Pulindu Perera

Personal information
- Full name: Koskanwatte Gedera Piyasinghalage Pulindu Vinujaya Perera
- Born: 3 January 2006 (age 19)
- Batting: Left-handed
- Bowling: Right arm offbreak

Domestic team information
- 2023-present: Burgher Recreation Club

Career statistics
| Competition | FC | LA | T20 |
| Matches | 2 | 10 | 2 |
| Runs scored | 98 | 317 | 38 |
| Batting average | 24.50 | 35.22 | 19.00 |
| 100s/50s | 0/1 | 1/1 | 0/0 |
| Top score | 65 | 111 | 20 |
| Catches/stumpings | 0/– | 6/– | 0/– |
- Source: Cricinfo, 18 April 2025

= Pulindu Perera =

Sri Lankan cricketer

Pulindu Perera (born 3 January 2006) is a Sri Lankan cricketer. He plays age-group cricket representing Sri Lanka national under-19 cricket team.

== Biography ==
He began pursuing cricketing ambitions in 2014 at the age of eight at the Cricket Academy of Dharmaraja College and was initially coached by Ananda Wijesekera. He studies at Dharmaraja College.

== Career ==
In March 2023, he completed 1000 runs in the schools season when he achieved the milestone against D. S. Senanayake College in an under-19 schools cricket match.
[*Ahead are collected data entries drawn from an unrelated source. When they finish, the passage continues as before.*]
-- pv_equiv track=rewrite | github.com/VaggKar/Wiki-Ask | search_engine.py | boolean_retrieval
-- ===== SOURCE A (Python) =====
-- def boolean_retrieval(query_terms, index, operation="AND"):
--     result_docs = set(index.get(query_terms[0], []))  # Start with the first term
--     for term in query_terms[1:]:
--         term_docs = set(index.get(term, []))
--         if operation == "AND":
--             result_docs.intersection_update(term_docs)
--         elif operation == "OR":
--             result_docs.update(term_docs)
--         elif operation == "NOT":
--             result_docs.difference_update(term_docs)
--     return result_docs
-- ===== SOURCE B (Python) =====
-- def boolean_retrieval(query_terms, index, operation="AND"):
--     # Doc-centric: instead of combining posting SETS, test each candidate document
--     # against the raw posting lists (AND/NOT), or dedup one concatenated list (OR).
--     candidates = list(dict.fromkeys(index.get(query_terms[0], [])))
--     rest = query_terms[1:]
--     if operation == "OR":
--         merged = []
--         for t in query_terms:
--             merged.extend(index.get(t, []))
--         return set(merged)
--     if operation == "AND":
--         return {d for d in candidates if all(d in index.get(t, []) for t in rest)}
--     if operation == "NOT":
--         return {d for d in candidates if not any(d in index.get(t, []) for t in rest)}
--     return set(candidates)
-- ===== Notes on version B (the rewrite author's own statement) =====
-- stated objective: alternative
-- what changed: B is document-centric: for AND/NOT it filters the first term's candidate documents by quantified membership tests (all/not any) against the raw posting lists, and for OR it concatenates all posting lists once and deduplicates, instead of A's term-by-term fold of set intersection/union/difference updates.
import Mathlib
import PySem

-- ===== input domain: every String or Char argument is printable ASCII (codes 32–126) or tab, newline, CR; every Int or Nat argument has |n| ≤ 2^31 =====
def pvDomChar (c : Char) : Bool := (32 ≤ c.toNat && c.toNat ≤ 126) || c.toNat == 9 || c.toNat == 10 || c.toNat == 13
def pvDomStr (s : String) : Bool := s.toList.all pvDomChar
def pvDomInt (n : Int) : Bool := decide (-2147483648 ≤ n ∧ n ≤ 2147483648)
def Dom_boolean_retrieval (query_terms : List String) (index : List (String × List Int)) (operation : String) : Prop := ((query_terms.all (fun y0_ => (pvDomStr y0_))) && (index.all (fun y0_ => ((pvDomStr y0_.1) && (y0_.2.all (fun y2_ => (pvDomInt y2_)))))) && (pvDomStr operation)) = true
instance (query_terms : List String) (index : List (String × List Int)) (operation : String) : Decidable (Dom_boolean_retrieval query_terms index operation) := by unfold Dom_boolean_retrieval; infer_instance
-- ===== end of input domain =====

-- B is document-centric: AND/NOT filter the first term's candidate documents by quantified
-- membership in the raw posting lists, OR dedups one concatenated posting list (objective: alternative).

-- ===== PORT A =====
-- A: fold over the remaining terms, re-testing the operation and updating a set accumulator.
def boolean_retrieval (query_terms : List String) (index : List (String × List Int)) (operation : String) : List Int :=
  match query_terms with
  | [] => []  -- query_terms[0] raises IndexError; excluded by Pre_
  | t0 :: rest =>
    rest.foldl (fun result_docs term =>
      let term_docs := PySem.Set.ofList (PySem.Dict.getD (PySem.Dict.mk index) term [])
      if operation == "AND" then PySem.Set.inter result_docs term_docs
      else if operation == "OR" then PySem.Set.union result_docs term_docs
      else if operation == "NOT" then PySem.Set.diff result_docs term_docs
      else result_docs)
      (PySem.Set.ofList (PySem.Dict.getD (PySem.Dict.mk index) t0 []))

-- ===== PORT B =====
-- B: doc-centric — candidates = dedup of the first posting list; AND/NOT filter candidates by
-- all/not-any membership in the raw posting lists; OR concatenates all posting lists and dedups.
def boolean_retrieval_alt (query_terms : List String) (index : List (String × List Int)) (operation : String) : List Int :=
  match query_terms with
  | [] => []  -- query_terms[0] raises IndexError; excluded by Pre_
  | t0 :: rest =>
    let postings := fun t => PySem.Dict.getD (PySem.Dict.mk index) t []
    let candidates := PySem.List.dedup (postings t0)
    if operation == "OR" then
      PySem.Set.ofList ((t0 :: rest).foldl (fun merged t => merged ++ postings t) [])
    else if operation == "AND" then
      candidates.filter (fun d => rest.all (fun t => (postings t).contains d))
    else if operation == "NOT" then
      candidates.filter (fun d => !(rest.any (fun t => (postings t).contains d)))
    else candidates

-- ===== PRECONDITION & SPEC =====
-- Pre_ excludes only the empty query, on which A raises IndexError (query_terms[0]).
def Pre_boolean_retrieval (query_terms : List String) (index : List (String × List Int)) (operation : String) : Prop :=
  query_terms ≠ []
instance (query_terms : List String) (index : List (String × List Int)) (operation : String) : Decidable (Pre_boolean_retrieval query_terms index operation) := by unfold Pre_boolean_retrieval; infer_instance
def pvWitness_boolean_retrieval : List String × (List (String × List Int)) × String :=
  (["a", "b"], [("a", [1, 2]), ("b", [2, 3])], "AND")
def Spec_boolean_retrieval (query_terms : List String) (index : List (String × List Int)) (operation : String) (out : List Int) : Prop := out = boolean_retrieval_alt query_terms index operation
instance (query_terms : List String) (index : List (String × List Int)) (operation : String) (out : List Int) : Decidable (Spec_boolean_retrieval query_terms index operation out) := by unfold Spec_boolean_retrieval; infer_instance

-- ===== CLAIM (what is proved, stated in full; the proofs are below) =====
def Claim_equal_boolean_retrieval : Prop := ∀ (query_terms : List String) (index : List (String × List Int)) (operation : String), Dom_boolean_retrieval query_terms index operation → Pre_boolean_retrieval query_terms index operation → Spec_boolean_retrieval query_terms index operation (boolean_retrieval query_terms index operation)

-- ===== LEMMAS AND PROOFS =====

-- set(l).contains d has the same value as l.contains d
theorem contains_ofList (l : List Int) (d : Int) :
    (PySem.Set.ofList l).contains d = l.contains d := by
  rw [Bool.eq_iff_iff]
  simp [PySem.Set.mem_ofList]

-- fold of intersections = filter of the start set by membership in every posting list
theorem foldl_inter_eq_filter (post : String → List Int) (ts : List String) (s : List Int) :
    ts.foldl (fun r t => PySem.Set.inter r (PySem.Set.ofList (post t))) s
      = s.filter (fun d => ts.all (fun t => (post t).contains d)) := by
  induction ts generalizing s with
  | nil => simp
  | cons t ts ih =>
    rw [List.foldl_cons, ih, PySem.Set.inter, List.filter_filter]
    apply List.filter_congr
    intro d _
    simp [Bool.and_comm]

-- fold of differences = filter of the start set by non-membership in every posting list
theorem foldl_diff_eq_filter (post : String → List Int) (ts : List String) (s : List Int) :
    ts.foldl (fun r t => PySem.Set.diff r (PySem.Set.ofList (post t))) s
      = s.filter (fun d => !(ts.any (fun t => (post t).contains d))) := by
  induction ts generalizing s with
  | nil => simp
  | cons t ts ih =>
    rw [List.foldl_cons, ih, PySem.Set.diff, List.filter_filter]
    apply List.filter_congr
    intro d _
    simp only [List.any_cons, Bool.not_or, contains_ofList]
    rw [Bool.and_comm]

-- update with a deduplicated list = update with the raw list
theorem update_ofList (l : List Int) (s : PySem.Set Int) :
    PySem.Set.update s (PySem.Set.ofList l) = PySem.Set.update s l := by
  induction l using List.reverseRecOn generalizing s with
  | nil => rfl
  | append_singleton xs x ih =>
    rw [PySem.Set.ofList_append_singleton, PySem.Set.update_append]
    by_cases hx : x ∈ PySem.Set.ofList xs
    · rw [PySem.Set.add_of_mem hx, ih]
      have hx' : x ∈ PySem.Set.update s xs := by
        rw [PySem.Set.mem_update]
        right; exact (PySem.Set.mem_ofList _ _).1 hx
      exact (PySem.Set.add_of_mem hx').symm
    · rw [PySem.Set.add_of_not_mem hx, PySem.Set.update_append, ih]

-- fold of unions = dedup of the concatenation of all posting lists
theorem foldl_union_eq_ofList (post : String → List Int) (ts : List String) (l0 : List Int) :
    ts.foldl (fun r t => PySem.Set.union r (PySem.Set.ofList (post t))) (PySem.Set.ofList l0)
      = PySem.Set.ofList (ts.foldl (fun merged t => merged ++ post t) l0) := by
  induction ts generalizing l0 with
  | nil => rfl
  | cons t ts ih =>
    have h1 : PySem.Set.union (PySem.Set.ofList l0) (PySem.Set.ofList (post t))
        = PySem.Set.ofList (l0 ++ post t) := by
      show PySem.Set.update (PySem.Set.ofList l0) (PySem.Set.ofList (post t)) = _
      rw [update_ofList, ← PySem.Set.ofList_append]
    simp only [List.foldl_cons, h1]
    exact ih (l0 ++ post t)

-- ===== VERDICT (by name: the statement is the Claim_ definition above) =====
theorem boolean_retrieval_spec : Claim_equal_boolean_retrieval := by
  intro qs idx op _ hpre
  unfold Spec_boolean_retrieval
  match qs with
  | [] => exact absurd rfl hpre
  | t0 :: rest =>
    by_cases hA : (op == "AND") = true
    · have : (op == "OR") = false := by
        cases h : (op == "OR") <;> simp_all
      simp only [boolean_retrieval, boolean_retrieval_alt, hA, this, if_true, if_false,
        Bool.false_eq_true, PySem.List.dedup_eq_ofList]
      rw [foldl_inter_eq_filter]
    · by_cases hO : (op == "OR") = true
      · simp only [boolean_retrieval, boolean_retrieval_alt, hA, hO, if_true, if_false,
          Bool.false_eq_true]
        rw [foldl_union_eq_ofList]
        simp
      · by_cases hN : (op == "NOT") = true
        · simp only [boolean_retrieval, boolean_retrieval_alt, hA, hO, hN, if_true, if_false,
            Bool.false_eq_true, PySem.List.dedup_eq_ofList]
          rw [foldl_diff_eq_filter]
        · simp [boolean_retrieval, boolean_retrieval_alt, hA, hO, hN]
In September 2023, he scored a century against the West Indies under-19 cricket team during the third and final U-19 ODI of the series and was dismissed on 155. In October 2023, he scored a century against Pakistan under-19 cricket team during the first U-19 ODI match of the five match series and was dismissed on 156.

He was named in Sri Lankan squad for the 2023 ACC Under-19 Asia Cup which was held in the United Arab Emirates.

He made his List A debut playing for Burgher Recreation Club against Sinhalese Sports Club on 19 December 2023 at the 2023 Major Clubs Limited Over Tournament.